Well, it’s mostly serverless. Everything that gets hit in anger — the search box, the pwned passwords page which is hit 25 million times a day — all serverless. The front page of the website runs on an app service, but that’s still a PaaS, and it’s massively cached on the edge with Cloudflare.
As for the bill: a full third of my costs is logging for AppInsights. So I had to downsample that. And as I add more services, that bill gets more complex. Like, I have support costs through Cloudflare — where do you add that in? It’s more amorphous.
But to put it in perspective, last January haveibeenpwned.com got a big traffic spike with 10 million visitors in one day. I took a snapshot of 72 hours of my Azure Functions costs. 72 million requests to the service worked out to, like, $34 dollars.
For me at this point, building with serverless is kind of like gamification. I’m always tweaking to see how low I can get the costs.
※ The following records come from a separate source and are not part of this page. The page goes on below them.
theorem pvB_loop (nums : List Int) (target1 target2 : Int) (i : Nat) (hi : i ≤ nums.length) :
    (PySem.List.pyRange 1 ((i : Int) + 1) 1).foldl (pvStepB nums target1 target2) ([0], [1])
      = ((List.range (i + 1)).map (fun j => (pvD nums target1 target2 j).1),
         (List.range (i + 1)).map (fun j => (pvD nums target1 target2 j).2)) := by
  induction i with
  | zero =>
    rw [show ((0:Nat):Int) + 1 = 1 by norm_num, PySem.List.pyRange_one_eq_nil (by norm_num),
        List.foldl_nil]
    simp [pvD_zero]
  | succ i ih =>
    rw [show ((i+1:Nat):Int) + 1 = ((i:Int) + 1) + 1 by push_cast; ring,
        PySem.List.pyRange_one_succ_right (by omega), List.foldl_append, List.foldl_cons,
        List.foldl_nil, ih (by omega)]
    simp only [pvStepB]
    rw [show ((i:Int) + 1) - 1 = ((i+1:Nat):Int) - 1 by push_cast; ring,
        show ((0,0,0) : Int × Int × Int)
          = (PySem.Int.bxor (pfx nums (i+1)) (pfx nums (i+1)),
             PySem.Int.mod 0 1000000007, PySem.Int.mod 0 1000000007) by
          rw [PySem.Int.bxor_self, pv_mod_zero],
        pvB_inner nums target1 target2 _ _ (i+1) (by omega)
          (fun j hj => PySem.List.getD_map_range _ _ _ _ (by omega))
          (fun j hj => PySem.List.getD_map_range _ _ _ _ (by omega))
          (i+1) le_rfl 0 0]
    simp only [zero_add]
    rw [Prod.mk.injEq]
    constructor <;>
    · rw [List.range_succ (n := i + 1), List.map_append, List.map_singleton, pvD_succ]

theorem pvA_eq (nums : List Int) (target1 target2 : Int) :
    alternatingXOR nums target1 target2 = (pvStA nums target1 target2 nums.length).2.2.2 := by
  unfold alternatingXOR pvStA
  simp only [PySem.List.len_eq]

-- ===== VERDICT (by name: the statement is the Claim_ definition above) =====
theorem alternatingXOR_spec : Claim_equal_alternatingXOR := by
  intro nums target1 target2 _
  unfold Spec_alternatingXOR
  obtain ⟨-, -, -, hans⟩ := pvA_loop nums target1 target2 nums.length le_rfl
  rw [pvA_eq, hans]
  unfold alternatingXOR_alt
  simp only [PySem.List.len_eq]
  by_cases h0 : nums.length = 0
  · rw [if_neg (by omega), if_pos (by exact_mod_cast h0)]
  · rw [if_pos (show _ ∧ _ from ⟨by trivial, by omega⟩), if_neg (by exact_mod_cast h0)]
    rw [pvB_loop nums target1 target2 nums.length (le_refl _)]
    rw [PySem.List.pyGetD_natCast, PySem.List.pyGetD_natCast,
        PySem.List.getD_map_range _ _ _ _ (by omega), PySem.List.getD_map_range _ _ _ _ (by omega)]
Back to the security theme, I think a lot of people still have an idea — certainly underscored by this steady background noise of breaches — that the cloud poses heightened security risks. Do you agree?
The charitable way to put it: cloud security is a shared responsibility. Individuals need to secure their stuff. I have a lack of patience with corporations who say “We’ll just dip a toe in cloud. But we won’t invest in doing it properly.” And now they have cloud systems operated by people who aren’t aware of security best practices.
So we need way more accountability around education of professionals in cloud environments.
But when these breaches happen over and over, you have to ask – is cloud security too easy to screw up? In the case of, say, Amazon S3, for a long time the answer was yes! And thankfully AWS has made changes in how they highlight potentially dangerous S3 settings. Because they have a responsibility to do that.
Let’s say I want to work in cloud security, but like Troy Hunt circa 2009 I have no specific experience in that field. What is the best thing I can do for my career right now?
And second, the cost is so low. The cloud services you can get access to — it’s amazing how cheaply you can do it.
Spin up a VM, play with it, shut it down. The hands-on piece is what makes learning stick. I dropped out of university, I don’t have a formal education. What I’ve learned has been through getting hands-on and seeing how things work.
And because the cloud allows me to spin things up and make mistakes without consequences, that can help me educate myself to do the right thing when the stakes are so much higher.